____ Available data

-- pv_equiv track=rewrite | github.com/PFCCLab/paddlefx | src/paddlefx/bytecode_transformation.py | encode_exception_table_varint
-- ===== SOURCE A (Python) =====
-- def encode_exception_table_varint(n):
--     """Similar to `encode_varint`, but the 6-bit chunks are ordered in reverse."""
--     assert n >= 0
--     b = [n & 63]
--     n >>= 6
--     while n > 0:
--         b.append(n & 63)
--         n >>= 6
--     b = list(reversed(b))
--     for i in range(len(b) - 1):
--         b[i] |= 64
--     return b
-- ===== SOURCE B (Python) =====
-- def encode_exception_table_varint(n):
--     """Similar to `encode_varint`, but the 6-bit chunks are ordered in reverse."""
--     assert n >= 0
--     k = max(1, (n.bit_length() + 5) // 6)
--     out = []
--     for i in range(k):
--         c = (n >> (6 * (k - 1 - i))) & 63
--         if i < k - 1:
--             c |= 64
--         out.append(c)
--     return out
-- ===== Notes on version B (the rewrite author's own statement) =====
-- stated objective: alternative
-- what changed: Instead of collecting little-endian chunks in a loop, reversing, and patching continuation bits in a second pass, B computes the chunk count from bit_length and emits the chunks most-significant-first in one pass with the continuation bit set inline.
import Mathlib
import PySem

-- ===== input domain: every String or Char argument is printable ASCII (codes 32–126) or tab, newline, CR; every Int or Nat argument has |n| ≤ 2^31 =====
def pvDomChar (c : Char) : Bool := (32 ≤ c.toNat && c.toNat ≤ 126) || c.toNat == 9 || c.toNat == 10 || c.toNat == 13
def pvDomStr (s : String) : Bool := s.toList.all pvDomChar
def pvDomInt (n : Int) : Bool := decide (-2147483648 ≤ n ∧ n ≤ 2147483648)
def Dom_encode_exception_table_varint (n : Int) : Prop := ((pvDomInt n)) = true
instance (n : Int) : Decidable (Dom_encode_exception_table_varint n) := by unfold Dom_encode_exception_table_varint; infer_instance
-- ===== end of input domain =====

-- B emits the 6-bit chunks most-significant-first in one pass (chunk count from bit_length),
-- where A collects them little-endian, reverses, and patches continuation bits in a second pass.

-- ===== PORT A =====
-- the `while n > 0` loop; on 0 ≤ q, Python's `q >> 6` = q / 64 and `q & 63` = q % 64 (Euclidean / floor agree for the positive divisor)
def encVarintLoop (q : Int) (b : List Int) : List Int :=
  if _h : 0 < q then encVarintLoop (q / 64) (b ++ [q % 64]) else b
termination_by q.toNat
decreasing_by omega

def encode_exception_table_varint (n : Int) : List Int :=
  let b := encVarintLoop (n / 64) [n % 64]        -- b = [n & 63] then the loop
  let r := b.reverse                               -- b = list(reversed(b))
  r.mapIdx (fun i x => if i < r.length - 1 then Int.lor x 64 else x)  -- for i in range(len(b)-1): b[i] |= 64

-- ===== PORT B =====
-- k = max(1, (n.bit_length() + 5) // 6): bit_length of the nonnegative n is Nat.size n.toNat;
-- n >> s = n / 2^s and & 63 = % 64 on 0 ≤ n, as above
def encode_exception_table_varint_alt (n : Int) : List Int :=
  let k : Nat := max 1 ((Nat.size n.toNat + 5) / 6)
  (List.range k).map (fun i =>
    let c : Int := (n / (2 : Int) ^ (6 * (k - 1 - i))) % 64
    if i < k - 1 then Int.lor c 64 else c)

-- ===== PRECONDITION & SPEC =====
-- A's `assert n >= 0` raises AssertionError on negative n; Pre_ excludes exactly those inputs.
def Pre_encode_exception_table_varint (n : Int) : Prop := 0 ≤ n
instance (n : Int) : Decidable (Pre_encode_exception_table_varint n) := by unfold Pre_encode_exception_table_varint; infer_instance
def pvWitness_encode_exception_table_varint : Int := 4097

def Spec_encode_exception_table_varint (n : Int) (out : List Int) : Prop := out = encode_exception_table_varint_alt n
instance (n : Int) (out : List Int) : Decidable (Spec_encode_exception_table_varint n out) := by unfold Spec_encode_exception_table_varint; infer_instance

-- ===== CLAIM (what is proved, stated in full; the proofs are below) =====
def Claim_equal_encode_exception_table_varint : Prop := ∀ (n : Int), Dom_encode_exception_table_varint n → Pre_encode_exception_table_varint n → Spec_encode_exception_table_varint n (encode_exception_table_varint n)

-- ===== LEMMAS AND PROOFS =====

-- reference: high chunks of q, MSB-first, each with the continuation bit
def encHigh (q : Int) : List Int :=
  if _h : 0 < q then encHigh (q / 64) ++ [Int.lor (q % 64) 64] else []
termination_by q.toNat
decreasing_by omega

-- little-endian tail chunks of q
def tailChunks (q : Int) : List Int :=
  if _h : 0 < q then q % 64 :: tailChunks (q / 64) else []
termination_by q.toNat
decreasing_by omega

theorem encVarintLoop_eq (q : Int) (b : List Int) :
    encVarintLoop q b = b ++ tailChunks q := by
  fun_induction encVarintLoop q b with
  | case1 q b h ih =>
      rw [tailChunks, dif_pos h, ih]; simp
  | case2 q b h =>
      rw [tailChunks, dif_neg h]; simp

theorem tailChunks_rev (q : Int) :
    ((tailChunks q).reverse).map (fun x => Int.lor x 64) = encHigh q := by
  fun_induction tailChunks q with
  | case1 q h ih =>
      rw [encHigh, dif_pos h]; simp [ih]
  | case2 q h =>
      rw [encHigh, dif_neg h]; simp

theorem mapIdx_orlast (t : List Int) (a : Int) :
    (t ++ [a]).mapIdx (fun i x => if i < (t ++ [a]).length - 1 then Int.lor x 64 else x)
      = t.map (fun x => Int.lor x 64) ++ [a] := by
  apply List.ext_getElem
  · simp
  · intro i h1 h2
    simp only [List.getElem_mapIdx, List.length_append, List.length_cons, List.length_nil]
    rcases Nat.lt_or_ge i t.length with hi | hi
    · rw [List.getElem_append_left hi, List.getElem_append_left (by simpa using hi)]
      simp only [List.getElem_map]
      rw [if_pos (by omega)]
    · have hit : i = t.length := by
        simp only [List.length_mapIdx, List.length_append, List.length_cons, List.length_nil] at h1
        omega
      subst hit
      rw [List.getElem_append_right (le_refl _), List.getElem_append_right (by simp)]
      simp

theorem A_eq (n : Int) :
    encode_exception_table_varint n = encHigh (n / 64) ++ [n % 64] := by
  show (((encVarintLoop (n / 64) [n % 64]).reverse).mapIdx
      (fun i x => if i < (encVarintLoop (n / 64) [n % 64]).reverse.length - 1 then Int.lor x 64 else x))
      = _
  rw [encVarintLoop_eq]
  simp only [List.reverse_append, List.reverse_cons, List.reverse_nil, List.nil_append]
  rw [mapIdx_orlast, tailChunks_rev]

theorem encHigh_zero : encHigh 0 = [] := by
  rw [encHigh]; simp

-- the chunk expressions B emits coincide with encHigh plus the barless last chunk, under exact bounds on q
theorem B_core : ∀ (k : Nat) (q : Int), 0 ≤ q → q < 64 ^ k → 1 ≤ k → (k = 1 ∨ 64 ^ (k - 1) ≤ q) →
    (List.range k).map (fun i =>
        let c : Int := (q / (2 : Int) ^ (6 * (k - 1 - i))) % 64
        if i < k - 1 then Int.lor c 64 else c)
      = encHigh (q / 64) ++ [q % 64] := by
  intro k
  induction k with
  | zero => omega
  | succ k' ih =>
    intro q hq hub _ hlb
    rcases Nat.eq_zero_or_pos k' with hk0 | hk1
    · subst hk0
      have hq64 : q < 64 := by simpa using hub
      have h0 : q / 64 = 0 := by omega
      rw [h0, encHigh_zero]
      simp
    · -- k = k' + 1 with k' ≥ 1
      have hklb : (64 : Int) ^ k' ≤ q := by
        rcases hlb with h | h
        · omega
        · simpa using h
      have hq' : 0 ≤ q / 64 := by omega
      have hub' : q / 64 < 64 ^ k' := by
        have hp : (64 : Int) ^ (k' + 1) = 64 ^ k' * 64 := by ring
        omega
      have hlb' : k' = 1 ∨ (64 : Int) ^ (k' - 1) ≤ q / 64 := by
        right
        have hp : (64 : Int) ^ k' = 64 ^ (k' - 1) * 64 := by
          rw [← pow_succ]; congr 1; omega
        omega
      have hpos : 0 < q / 64 := by
        have h64 : (64 : Int) ≤ 64 ^ k' := by
          calc (64 : Int) = 64 ^ 1 := (pow_one _).symm
            _ ≤ 64 ^ k' := pow_le_pow_right₀ (by norm_num) hk1
        omega
      have ihq := ih (q / 64) hq' hub' hk1 hlb'
      have hk'eq : k' - 1 + 1 = k' := by omega
      have hrange : List.range k' = List.range (k' - 1) ++ [k' - 1] := by
        conv_lhs => rw [← hk'eq]
        exact List.range_succ
      have hdivdiv : ∀ i : Nat, i < k' →
          q / (2 : Int) ^ (6 * (k' - i)) = (q / 64) / (2 : Int) ^ (6 * (k' - 1 - i)) := by
        intro i hi
        have h1 : 6 * (k' - i) = 6 + 6 * (k' - 1 - i) := by omega
        rw [h1, pow_add, ← Int.ediv_ediv_of_nonneg (by norm_num : (0:Int) ≤ 2 ^ 6)]
        norm_num
      -- peel the last element i = k' (no continuation bit)
      rw [List.range_succ, List.map_append, List.map_cons, List.map_nil]
      simp only [Nat.add_sub_cancel, Nat.sub_self, Nat.mul_zero, pow_zero, Int.ediv_one,
        lt_self_iff_false, if_false]
      congr 1
      -- pieces of the IH
      rw [hrange, List.map_append, List.map_cons, List.map_nil] at ihq
      simp only [Nat.sub_self, Nat.mul_zero, pow_zero, Int.ediv_one, lt_self_iff_false,
        if_false] at ihq
      obtain ⟨ihL, _⟩ := List.append_inj' ihq (by simp)
      rw [hrange, List.map_append, List.map_cons, List.map_nil]
      conv_rhs => rw [encHigh, dif_pos hpos]
      congr 1
      · rw [← ihL]
        apply List.map_congr_left
        intro i hi
        simp only [List.mem_range] at hi
        simp only [hdivdiv i (by omega)]
        rw [if_pos (by omega), if_pos (by omega)]
      · have h1 : 6 * (k' - (k' - 1)) = 6 := by omega
        simp only [h1]
        rw [if_pos (by omega)]
        norm_num

-- k = max 1 ((size m + 5) / 6) is exactly the chunk count of m
theorem size_bounds (m : Nat) :
    m < 64 ^ (max 1 ((Nat.size m + 5) / 6)) ∧
    (max 1 ((Nat.size m + 5) / 6) = 1 ∨ 64 ^ (max 1 ((Nat.size m + 5) / 6) - 1) ≤ m) := by
  set s := Nat.size m with hs
  set k := max 1 ((s + 5) / 6) with hk
  have h64 : ∀ e : Nat, (64 : Nat) ^ e = 2 ^ (6 * e) := by
    intro e; rw [pow_mul]; norm_num
  constructor
  · have hsk : s ≤ 6 * k := by omega
    calc m < 2 ^ s := Nat.lt_size_self m
      _ ≤ 2 ^ (6 * k) := Nat.pow_le_pow_right (by norm_num) hsk
      _ = 64 ^ k := (h64 k).symm
  · rcases Nat.eq_or_lt_of_le (le_max_left 1 ((s + 5) / 6)) with h1 | h2
    · left; omega
    · right
      have hk2 : k = (s + 5) / 6 := by omega
      have hs7 : 7 ≤ s := by omega
      have hle : 6 * (k - 1) ≤ s - 1 := by omega
      have hm : 2 ^ (s - 1) ≤ m := by
        rw [← Nat.lt_size]; omega
      calc (64 : Nat) ^ (k - 1) = 2 ^ (6 * (k - 1)) := h64 _
        _ ≤ 2 ^ (s - 1) := Nat.pow_le_pow_right (by norm_num) hle
        _ ≤ m := hm

theorem B_eq (n : Int) (hn : 0 ≤ n) :
    encode_exception_table_varint_alt n = encHigh (n / 64) ++ [n % 64] := by
  show (List.range (max 1 ((Nat.size n.toNat + 5) / 6))).map _ = _
  have hb := size_bounds n.toNat
  set k := max 1 ((Nat.size n.toNat + 5) / 6) with hk
  have hub : n < (64 : Int) ^ k := by
    have h1 := hb.1
    have hcast : ((64 ^ k : Nat) : Int) = (64 : Int) ^ k := by push_cast; ring
    omega
  have hlb : k = 1 ∨ (64 : Int) ^ (k - 1) ≤ n := by
    rcases hb.2 with h | h
    · left; exact h
    · right
      have hcast : ((64 ^ (k - 1) : Nat) : Int) = (64 : Int) ^ (k - 1) := by push_cast; ring
      omega
  exact B_core k n hn hub (le_max_left 1 _) hlb

-- ===== VERDICT (by name: the statement is the Claim_ definition above) =====
theorem encode_exception_table_varint_spec : Claim_equal_encode_exception_table_varint := by
  intro n _ hpre
  unfold Spec_encode_exception_table_varint
  rw [A_eq, B_eq n hpre]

________

## Problem to solve
Look above for the line that contains "def tailChunks (q". Starting there, transcribe every line exactly until you have copied the line that contains "theorem tailChunks_rev (q".

## Exercise output
def tailChunks (q : Int) : List Int :=
  if _h : 0 < q then q % 64 :: tailChunks (q / 64) else []
termination_by q.toNat
decreasing_by omega

theorem encVarintLoop_eq (q : Int) (b : List Int) :
    encVarintLoop q b = b ++ tailChunks q := by
  fun_induction encVarintLoop q b with
  | case1 q b h ih =>
      rw [tailChunks, dif_pos h, ih]; simp
  | case2 q b h =>
      rw [tailChunks, dif_neg h]; simp

theorem tailChunks_rev (q : Int) :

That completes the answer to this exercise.